Съ другой стороны, несомнѣнно, что для миссъ Марджорибанкъ это будетъ тяжелымъ ударомъ. Она очень привыкла къ Алисѣ, а болѣе нежели вѣроятно, что лэди Лидія пожелаетъ взять дѣвочку къ себѣ въ домъ.
Онъ совѣтовалъ миссъ Марджорибанкъ объяснить всѣ эти обстоятельства лэди Лидіи и придти въ какому-нибудь соглашенію. Онъ долженъ былъ сообщить ей, что она не имѣетъ никакихъ законныхъ правъ на дѣвочку, и что Гардинеры могутъ, если захотятъ, взять отъ нея Алису.

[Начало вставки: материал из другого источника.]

-- pv_equiv track=rewrite | github.com/0x32767/Python-British-Informatics-Olympiad-Solutions | 2006/question2.py | make_all_patterns
-- ===== SOURCE A (Python) =====
-- def make_all_patterns(structured_pattern: list[tuple[str, str]]):
--     if structured_pattern == []:
--         yield ""
--         return
--
--     pattern, pattern_type = structured_pattern.pop(0)
--
--     if pattern_type == "=":
--         for pattern_tail in make_all_patterns(structured_pattern.copy()):
--             yield pattern + pattern_tail
--
--     elif pattern_type == "?":
--         for pattern_tail in make_all_patterns(structured_pattern.copy()):
--             yield pattern + pattern_tail
--             yield pattern_tail
--
--     elif pattern_type == "*":
--         for pattern_tail in make_all_patterns(structured_pattern.copy()):
--             for i in range(12):
--                 yield (pattern * i) + pattern_tail
--
--     else:
--         raise NotImplementedError
-- ===== SOURCE B (Python) =====
-- def make_all_patterns(structured_pattern):
--     # Validate and build the option list for every element up front.
--     options = []
--     for pattern, pattern_type in structured_pattern:
--         if pattern_type == "=":
--             options.append([pattern])
--         elif pattern_type == "?":
--             options.append([pattern, ""])
--         elif pattern_type == "*":
--             options.append([pattern * i for i in range(12)])
--         else:
--             raise NotImplementedError
--     # Iterative cartesian product, built right-to-left so that the first
--     # element varies fastest (matching A's enumeration order).
--     combos = [""]
--     for opts in reversed(options):
--         combos = [o + c for c in combos for o in opts]
--     yield from combos
-- ===== Notes on version B (the rewrite author's own statement) =====
-- stated objective: alternative
-- what changed: Replaces A's recursive generator (one recursion level per pattern element, with list copies) by a single validation pass that builds a per-element option list and then an iterative cartesian product folded right-to-left, so the first element varies fastest exactly as in A; B does not mutate the caller's list (A pops its first element when first advanced).
import Mathlib
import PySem

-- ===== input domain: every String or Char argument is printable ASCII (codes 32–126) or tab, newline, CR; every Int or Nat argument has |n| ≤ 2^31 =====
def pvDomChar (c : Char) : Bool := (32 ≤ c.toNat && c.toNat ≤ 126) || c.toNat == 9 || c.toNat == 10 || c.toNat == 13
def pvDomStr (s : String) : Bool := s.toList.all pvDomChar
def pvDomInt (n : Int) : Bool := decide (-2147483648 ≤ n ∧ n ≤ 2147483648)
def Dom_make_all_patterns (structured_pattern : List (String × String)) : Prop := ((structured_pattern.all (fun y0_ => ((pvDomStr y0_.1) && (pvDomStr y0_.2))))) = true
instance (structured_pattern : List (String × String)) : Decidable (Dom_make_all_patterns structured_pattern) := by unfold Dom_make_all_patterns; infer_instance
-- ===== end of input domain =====

-- B replaces A's recursive generator by a single validation pass plus an iterative
-- cartesian product built right-to-left (objective: idiomatic/alternative, same cost).
-- Side effect: A pops the first element off the caller's list when first advanced;
-- B leaves its argument unmodified — the equivalence proved here is about the
-- returned (yielded) values only.

-- ===== PORT A =====
-- Python 'p * n' for a string p and n ≥ 0 (exact: Python repeats the string n times).
def strMul (p : String) : Nat → String
  | 0 => ""
  | n + 1 => strMul p n ++ p

def make_all_patterns (structured_pattern : List (String × String)) : List String :=
  match structured_pattern with
  | [] => [""]
  | (pattern, pattern_type) :: rest =>
    let tails := make_all_patterns rest
    if pattern_type = "=" then
      tails.map (fun pattern_tail => pattern ++ pattern_tail)
    else if pattern_type = "?" then
      tails.flatMap (fun pattern_tail => [pattern ++ pattern_tail, pattern_tail])
    else if pattern_type = "*" then
      tails.flatMap (fun pattern_tail =>
        (PySem.List.pyRange 0 12 1).map (fun i => strMul pattern i.toNat ++ pattern_tail))
    else []  -- NotImplementedError: excluded by Pre_make_all_patterns

-- ===== PORT B =====
-- per-element option list (the first loop of Source B; the 'else: raise' arm is excluded by Pre_)
def pvOptsOf (e : String × String) : List String :=
  if e.2 = "=" then [e.1]
  else if e.2 = "?" then [e.1, ""]
  else if e.2 = "*" then (List.range 12).map (fun i => strMul e.1 i)
  else []

def make_all_patterns_alt (structured_pattern : List (String × String)) : List String :=
  let options := structured_pattern.map pvOptsOf
  options.reverse.foldl
    (fun combos opts => combos.flatMap (fun c => opts.map (fun o => o ++ c))) [""]

-- ===== PRECONDITION & SPEC =====
-- A raises NotImplementedError when any pattern_type is not '=', '?' or '*'; exactly those inputs are excluded.
def Pre_make_all_patterns (structured_pattern : List (String × String)) : Prop :=
  ∀ e ∈ structured_pattern, e.2 = "=" ∨ e.2 = "?" ∨ e.2 = "*"
instance (structured_pattern : List (String × String)) : Decidable (Pre_make_all_patterns structured_pattern) := by unfold Pre_make_all_patterns; infer_instance

def pvWitness_make_all_patterns : (List (String × String)) := [("ab", "="), ("c", "?"), ("d", "*")]

def Spec_make_all_patterns (structured_pattern : List (String × String)) (out : List String) : Prop := out = make_all_patterns_alt structured_pattern
instance (structured_pattern : List (String × String)) (out : List String) : Decidable (Spec_make_all_patterns structured_pattern out) := by unfold Spec_make_all_patterns; infer_instance

-- ===== CLAIM (what is proved, stated in full; the proofs are below) =====
def Claim_equal_make_all_patterns : Prop := ∀ (structured_pattern : List (String × String)), Dom_make_all_patterns structured_pattern → Pre_make_all_patterns structured_pattern → Spec_make_all_patterns structured_pattern (make_all_patterns structured_pattern)

-- ===== LEMMAS AND PROOFS =====

-- Peeling one element off B's fold: the right-to-left product over (e :: rest)
-- is the product over rest, extended on the left by e's options.
theorem alt_cons (e : String × String) (rest : List (String × String)) :
    make_all_patterns_alt (e :: rest)
      = (make_all_patterns_alt rest).flatMap
          (fun c => (pvOptsOf e).map (fun o => o ++ c)) := by
  simp [make_all_patterns_alt, List.foldl_append]

theorem flatMap_one {α β : Type} (f : α → β) (l : List α) :
    l.flatMap (fun c => [f c]) = l.map f := by
  induction l with
  | nil => rfl
  | cons a l ih => simp [List.flatMap_cons, ih]

theorem make_all_patterns_spec' (structured_pattern : List (String × String))
    (hpre : Pre_make_all_patterns structured_pattern) :
    make_all_patterns structured_pattern = make_all_patterns_alt structured_pattern := by
  induction structured_pattern with
  | nil => simp [make_all_patterns, make_all_patterns_alt]
  | cons e rest ih =>
    obtain ⟨p, t⟩ := e
    have htail : make_all_patterns rest = make_all_patterns_alt rest :=
      ih (fun x hx => hpre x (List.mem_cons_of_mem _ hx))
    have ht : t = "=" ∨ t = "?" ∨ t = "*" := hpre (p, t) (List.mem_cons_self)
    rw [alt_cons]
    rcases ht with h | h | h <;> subst h
    · simp [make_all_patterns, pvOptsOf, htail, flatMap_one]
    · simp [make_all_patterns, pvOptsOf, htail]
    · have hr : PySem.List.pyRange 0 12 1 = [0,1,2,3,4,5,6,7,8,9,10,11] := by decide
      have hn : List.range 12 = [0,1,2,3,4,5,6,7,8,9,10,11] := by decide
      simp [make_all_patterns, pvOptsOf, htail, hr, hn]

-- ===== VERDICT (by name: the statement is the Claim_ definition above) =====
theorem make_all_patterns_spec : Claim_equal_make_all_patterns := by
  intro sp _ hpre
  exact make_all_patterns_spec' sp hpre
theorem pv_count_eq (grid : List (List String)) (r c : Nat)
    (hr : r < grid.length) (hc : c < (grid.getD r []).length) :
    countSharp (pvTables grid) (r : Int) (c : Int) = sumAdjacents grid (r : Int) (c : Int) := by
  unfold countSharp
  rw [pv_foldl_count]
  unfold pvTables
  simp only [List.countP_cons, List.countP_nil, decide_eq_true_eq]
  rw [pv_T_up grid (-1) r c hr hc, pv_T_up grid 0 r c hr hc, pv_T_up grid 1 r c hr hc,
      pv_T_down grid (-1) r c hr hc, pv_T_down grid 0 r c hr hc, pv_T_down grid 1 r c hr hc,
      pv_T_left grid r c hr hc, pv_T_right grid r c hr hc,
      pv_sumAdj_explicit]
  unfold pvInd
  push_cast
  ring
theorem pv_cell_eq (grid : List (List String)) (r c : Nat)
    (hr : r < grid.length) (hc : c < (grid.getD r []).length) :
    altCell (pvTables grid) (r : Int) (c : Int) ((grid.getD r []).getD c "") =
      nextState grid (r : Int) (c : Int) := by
  unfold altCell nextState
  rw [pv_count_eq grid r c hr hc, pv_cell_nat]

theorem pv_sum_count {α : Type} (p : α → Prop) [DecidablePred p] (l : List α) :
    (l.map (fun x => if p x then (1 : Int) else 0)).sum
      = (l.countP (fun x => decide (p x)) : Int) := by
  rw [← PySem.List.sum_map_ite_one_zero]
  congr 1
  apply List.map_congr_left
  intro x _
  by_cases h : p x <;> simp [h]
-- pv_equiv track=rewrite | github.com/betteryourpractice/truecore-updates | TrueCoreIntel/review/review_engine.py | compress_why_weak
-- ===== SOURCE A (Python) =====
-- def compress_why_weak(reasons):
--     """
--     Reduce redundancy and limit to highest-signal explanations.
--     """
--
--     if not reasons:
--         return []
--     grouped = {
--         "critical": [],
--         "clinical": [],
--         "documents": [],
--         "conflicts": [],
--         "other": [],
--     }
--
--     for r in reasons:
--         rl = r.lower()
--
--         if "critical" in rl or "missing required field" in rl:
--             grouped["critical"].append(r)
--         elif "clinical" in rl or "diagnosis" in rl or "mri" in rl:
--             grouped["clinical"].append(r)
--         elif "document" in rl:
--             grouped["documents"].append(r)
--         elif "conflict" in rl:
--             grouped["conflicts"].append(r)
--         else:
--             grouped["other"].append(r)
--
--     ordered = (
--         grouped["critical"] +
--         grouped["clinical"] +
--         grouped["documents"] +
--         grouped["conflicts"] +
--         grouped["other"]
--     )
--
--     # Deduplicate while preserving order
--     seen = set()
--     deduped = []
--     for item in ordered:
--         if item not in seen:
--             seen.add(item)
--             deduped.append(item)
--
--     # Cap output (important)
--     return deduped[:5]
-- ===== SOURCE B (Python) =====
-- def compress_why_weak(reasons):
--     """
--     Reduce redundancy and limit to highest-signal explanations.
--     Alternative decomposition: rank each reason by bucket, build the ordered
--     sequence by five filter passes, then dedup with an early stop at 5 items.
--     """
--     def rank(r):
--         rl = r.lower()
--         if "critical" in rl or "missing required field" in rl:
--             return 0
--         if "clinical" in rl or "diagnosis" in rl or "mri" in rl:
--             return 1
--         if "document" in rl:
--             return 2
--         if "conflict" in rl:
--             return 3
--         return 4
--
--     ordered = [r for k in range(5) for r in reasons if rank(r) == k]
--     out = []
--     for r in ordered:
--         if r not in out:
--             out.append(r)
--             if len(out) == 5:
--                 break
--     return out
-- ===== Notes on version B (the rewrite author's own statement) =====
-- stated objective: alternative
-- what changed: Replaces the single-pass dict-of-buckets plus full dedup-then-slice with a rank function, five filter passes building the ordered list, and a dedup loop that stops as soon as 5 items are collected.
import Mathlib
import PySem

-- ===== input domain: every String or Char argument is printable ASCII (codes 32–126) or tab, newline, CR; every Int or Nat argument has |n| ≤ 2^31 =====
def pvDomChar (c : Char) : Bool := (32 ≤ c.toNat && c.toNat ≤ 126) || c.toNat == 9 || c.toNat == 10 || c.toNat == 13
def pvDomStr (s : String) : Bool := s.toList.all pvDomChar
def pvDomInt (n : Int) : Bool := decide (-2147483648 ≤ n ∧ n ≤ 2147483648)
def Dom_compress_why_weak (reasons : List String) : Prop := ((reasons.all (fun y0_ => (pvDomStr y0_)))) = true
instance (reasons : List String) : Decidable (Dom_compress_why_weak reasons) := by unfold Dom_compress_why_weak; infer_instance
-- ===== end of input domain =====

-- B replaces A's one-pass bucket dict + full dedup-then-slice with a rank function,
-- five filter passes, and a dedup loop that stops early at 5 items (alternative decomposition).


-- ===== PORT A =====
-- state: the five bucket lists (critical, clinical, documents, conflicts, other)
def cwwBucketStep (g : List String × List String × List String × List String × List String)
    (r : String) : List String × List String × List String × List String × List String :=
  if PySem.Str.isIn "critical" (PySem.Str.lower r) || PySem.Str.isIn "missing required field" (PySem.Str.lower r) then
    (g.1 ++ [r], g.2.1, g.2.2.1, g.2.2.2.1, g.2.2.2.2)
  else if PySem.Str.isIn "clinical" (PySem.Str.lower r) || PySem.Str.isIn "diagnosis" (PySem.Str.lower r) || PySem.Str.isIn "mri" (PySem.Str.lower r) then
    (g.1, g.2.1 ++ [r], g.2.2.1, g.2.2.2.1, g.2.2.2.2)
  else if PySem.Str.isIn "document" (PySem.Str.lower r) then
    (g.1, g.2.1, g.2.2.1 ++ [r], g.2.2.2.1, g.2.2.2.2)
  else if PySem.Str.isIn "conflict" (PySem.Str.lower r) then
    (g.1, g.2.1, g.2.2.1, g.2.2.2.1 ++ [r], g.2.2.2.2)
  else
    (g.1, g.2.1, g.2.2.1, g.2.2.2.1, g.2.2.2.2 ++ [r])

def compress_why_weak (reasons : List String) : List String :=
  if reasons.isEmpty then [] else
  let g := reasons.foldl cwwBucketStep ([], [], [], [], [])
  let ordered := g.1 ++ g.2.1 ++ g.2.2.1 ++ g.2.2.2.1 ++ g.2.2.2.2
  let dd := ordered.foldl
    (fun (p : PySem.Set String × List String) item =>
      if PySem.Set.contains p.1 item then p
      else (PySem.Set.add p.1 item, p.2 ++ [item]))
    (PySem.Set.empty, [])
  PySem.List.slice dd.2 none (some 5)

-- ===== PORT B =====
def cwwRank (r : String) : Int :=
  if PySem.Str.isIn "critical" (PySem.Str.lower r) || PySem.Str.isIn "missing required field" (PySem.Str.lower r) then 0
  else if PySem.Str.isIn "clinical" (PySem.Str.lower r) || PySem.Str.isIn "diagnosis" (PySem.Str.lower r) || PySem.Str.isIn "mri" (PySem.Str.lower r) then 1
  else if PySem.Str.isIn "document" (PySem.Str.lower r) then 2
  else if PySem.Str.isIn "conflict" (PySem.Str.lower r) then 3
  else 4

-- dedup with an early stop once 5 items are collected
def cwwCapDedup (out : List String) : List String → List String
  | [] => out
  | r :: rest =>
    if r ∈ out then cwwCapDedup out rest
    else if (out ++ [r]).length = 5 then out ++ [r]
    else cwwCapDedup (out ++ [r]) rest

def compress_why_weak_alt (reasons : List String) : List String :=
  let ordered := (PySem.List.pyRange 0 5 1).flatMap
    (fun k => reasons.filter (fun r => cwwRank r == k))
  cwwCapDedup [] ordered

-- ===== PRECONDITION & SPEC =====
def Spec_compress_why_weak (reasons : List String) (out : List String) : Prop := out = compress_why_weak_alt reasons
instance (reasons : List String) (out : List String) : Decidable (Spec_compress_why_weak reasons out) := by unfold Spec_compress_why_weak; infer_instance

-- ===== CLAIM (what is proved, stated in full; the proofs are below) =====
def Claim_equal_compress_why_weak : Prop := ∀ (reasons : List String), Dom_compress_why_weak reasons → Spec_compress_why_weak reasons (compress_why_weak reasons)

-- ===== LEMMAS AND PROOFS =====

-- A's bucket step, expressed through B's rank
theorem cwwStep_rank (g : List String × List String × List String × List String × List String)
    (x : String) :
    cwwBucketStep g x =
      (if cwwRank x == 0 then g.1 ++ [x] else g.1,
       if cwwRank x == 1 then g.2.1 ++ [x] else g.2.1,
       if cwwRank x == 2 then g.2.2.1 ++ [x] else g.2.2.1,
       if cwwRank x == 3 then g.2.2.2.1 ++ [x] else g.2.2.2.1,
       if cwwRank x == 4 then g.2.2.2.2 ++ [x] else g.2.2.2.2) := by
  unfold cwwBucketStep cwwRank
  generalize (PySem.Str.isIn "critical" (PySem.Str.lower x) || PySem.Str.isIn "missing required field" (PySem.Str.lower x)) = b0
  generalize (PySem.Str.isIn "clinical" (PySem.Str.lower x) || PySem.Str.isIn "diagnosis" (PySem.Str.lower x) || PySem.Str.isIn "mri" (PySem.Str.lower x)) = b1
  generalize PySem.Str.isIn "document" (PySem.Str.lower x) = b2
  generalize PySem.Str.isIn "conflict" (PySem.Str.lower x) = b3
  cases b0 <;> cases b1 <;> cases b2 <;> cases b3 <;> simp

theorem cwwRank_cases (x : String) :
    cwwRank x = 0 ∨ cwwRank x = 1 ∨ cwwRank x = 2 ∨ cwwRank x = 3 ∨ cwwRank x = 4 := by
  unfold cwwRank
  generalize (PySem.Str.isIn "critical" (PySem.Str.lower x) || PySem.Str.isIn "missing required field" (PySem.Str.lower x)) = b0
  generalize (PySem.Str.isIn "clinical" (PySem.Str.lower x) || PySem.Str.isIn "diagnosis" (PySem.Str.lower x) || PySem.Str.isIn "mri" (PySem.Str.lower x)) = b1
  generalize PySem.Str.isIn "document" (PySem.Str.lower x) = b2
  generalize PySem.Str.isIn "conflict" (PySem.Str.lower x) = b3
  cases b0 <;> cases b1 <;> cases b2 <;> cases b3 <;> simp

-- the bucket fold is five filters
theorem cww_buckets (xs : List String)
    (c cl d co o : List String) :
    xs.foldl cwwBucketStep (c, cl, d, co, o) =
      (c ++ xs.filter (fun r => cwwRank r == 0),
       cl ++ xs.filter (fun r => cwwRank r == 1),
       d ++ xs.filter (fun r => cwwRank r == 2),
       co ++ xs.filter (fun r => cwwRank r == 3),
       o ++ xs.filter (fun r => cwwRank r == 4)) := by
  induction xs generalizing c cl d co o with
  | nil => simp
  | cons x xs ih =>
    rw [List.foldl_cons, cwwStep_rank]
    rcases cwwRank_cases x with h | h | h | h | h <;>
      simp [h, ih]

-- the dedup fold only appends to its accumulator
theorem cww_fold_append (ys : List String) (t : PySem.Set String) (a : List String) :
    ∃ b, (ys.foldl
      (fun (p : PySem.Set String × List String) item =>
        if PySem.Set.contains p.1 item then p
        else (PySem.Set.add p.1 item, p.2 ++ [item])) (t, a)).2 = a ++ b := by
  induction ys generalizing t a with
  | nil => exact ⟨[], by simp⟩
  | cons y ys ihy =>
    rw [List.foldl_cons]
    by_cases hy : PySem.Set.contains t y = true
    · rw [if_pos hy]; exact ihy t a
    · rw [if_neg hy]
      obtain ⟨b, hb⟩ := ihy (PySem.Set.add t y) (a ++ [y])
      exact ⟨y :: b, by rw [hb]; simp⟩

-- the capped dedup loop is A's seen-set dedup followed by take 5
theorem cww_cap_eq_take (xs : List String) (s : PySem.Set String) (out : List String)
    (hmem : ∀ y, y ∈ s ↔ y ∈ out) (hlen : out.length < 5) :
    cwwCapDedup out xs =
      (xs.foldl
        (fun (p : PySem.Set String × List String) item =>
          if PySem.Set.contains p.1 item then p
          else (PySem.Set.add p.1 item, p.2 ++ [item]))
        (s, out)).2.take 5 := by
  induction xs generalizing s out with
  | nil =>
    simp [cwwCapDedup, List.take_of_length_le (Nat.le_of_lt hlen)]
  | cons x xs ih =>
    rw [List.foldl_cons]
    by_cases hx : x ∈ out
    · have hc : PySem.Set.contains s x = true := by
        simp [(hmem x).2 hx]
      rw [if_pos hc]
      simp only [cwwCapDedup, if_pos hx]
      exact ih s out hmem hlen
    · have hc : ¬ PySem.Set.contains s x = true := by
        simp only [PySem.Set.contains_iff]
        intro h; exact hx ((hmem x).1 h)
      rw [if_neg hc]
      simp only [cwwCapDedup, if_neg hx]
      by_cases h5 : (out ++ [x]).length = 5
      · rw [if_pos h5]
        obtain ⟨b, hb⟩ := cww_fold_append xs (PySem.Set.add s x) (out ++ [x])
        rw [hb, List.take_append_of_le_length (by omega), List.take_of_length_le (by omega)]
      · rw [if_neg h5]
        refine ih (PySem.Set.add s x) (out ++ [x]) ?_ ?_
        · intro y
          rw [PySem.Set.mem_add]
          simp [hmem y, or_comm]
        · have : (out ++ [x]).length = out.length + 1 := by simp
          omega

-- ===== VERDICT (by name: the statement is the Claim_ definition above) =====
theorem compress_why_weak_spec : Claim_equal_compress_why_weak := by
  intro reasons _
  show compress_why_weak reasons = compress_why_weak_alt reasons
  have hrange : PySem.List.pyRange 0 5 1 = [0, 1, 2, 3, 4] := by decide
  have hslice : ∀ (l : List String), PySem.List.slice l none (some 5) = l.take 5 := by
    intro l
    have h := PySem.List.slice_to_natCast (xs := l) (b := 5)
    simpa using h
  unfold compress_why_weak compress_why_weak_alt
  rcases reasons with _ | ⟨r, rs⟩
  · simp [hrange, cwwCapDedup]
  · simp only [List.isEmpty_cons, Bool.false_eq_true, if_false, hrange, List.flatMap_cons,
      List.flatMap_nil, List.append_nil]
    rw [cww_buckets, hslice,
      cww_cap_eq_take _ PySem.Set.empty [] (by simp [PySem.Set.empty]) (by simp)]
    simp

Миссъ Марджорибанкъ понимала все это и готова была на соглашеніе, лишь бы ее не разлучали навсегда съ ея любимицей, — больше она ничего не требовала. Такимъ образомъ, Алисѣ сообщили на другой день, что ее повезутъ повидаться съ богатыми, добрыми родственниками, и они отправились не безъ опасеній со стороны миссъ Марджорибанкъ.
Домъ сэра Джона Гардинера въ Гросвеноръ-скверѣ произвелъ значительное впечатлѣніе на миссъ Марджорибанкъ и маленькую Алису.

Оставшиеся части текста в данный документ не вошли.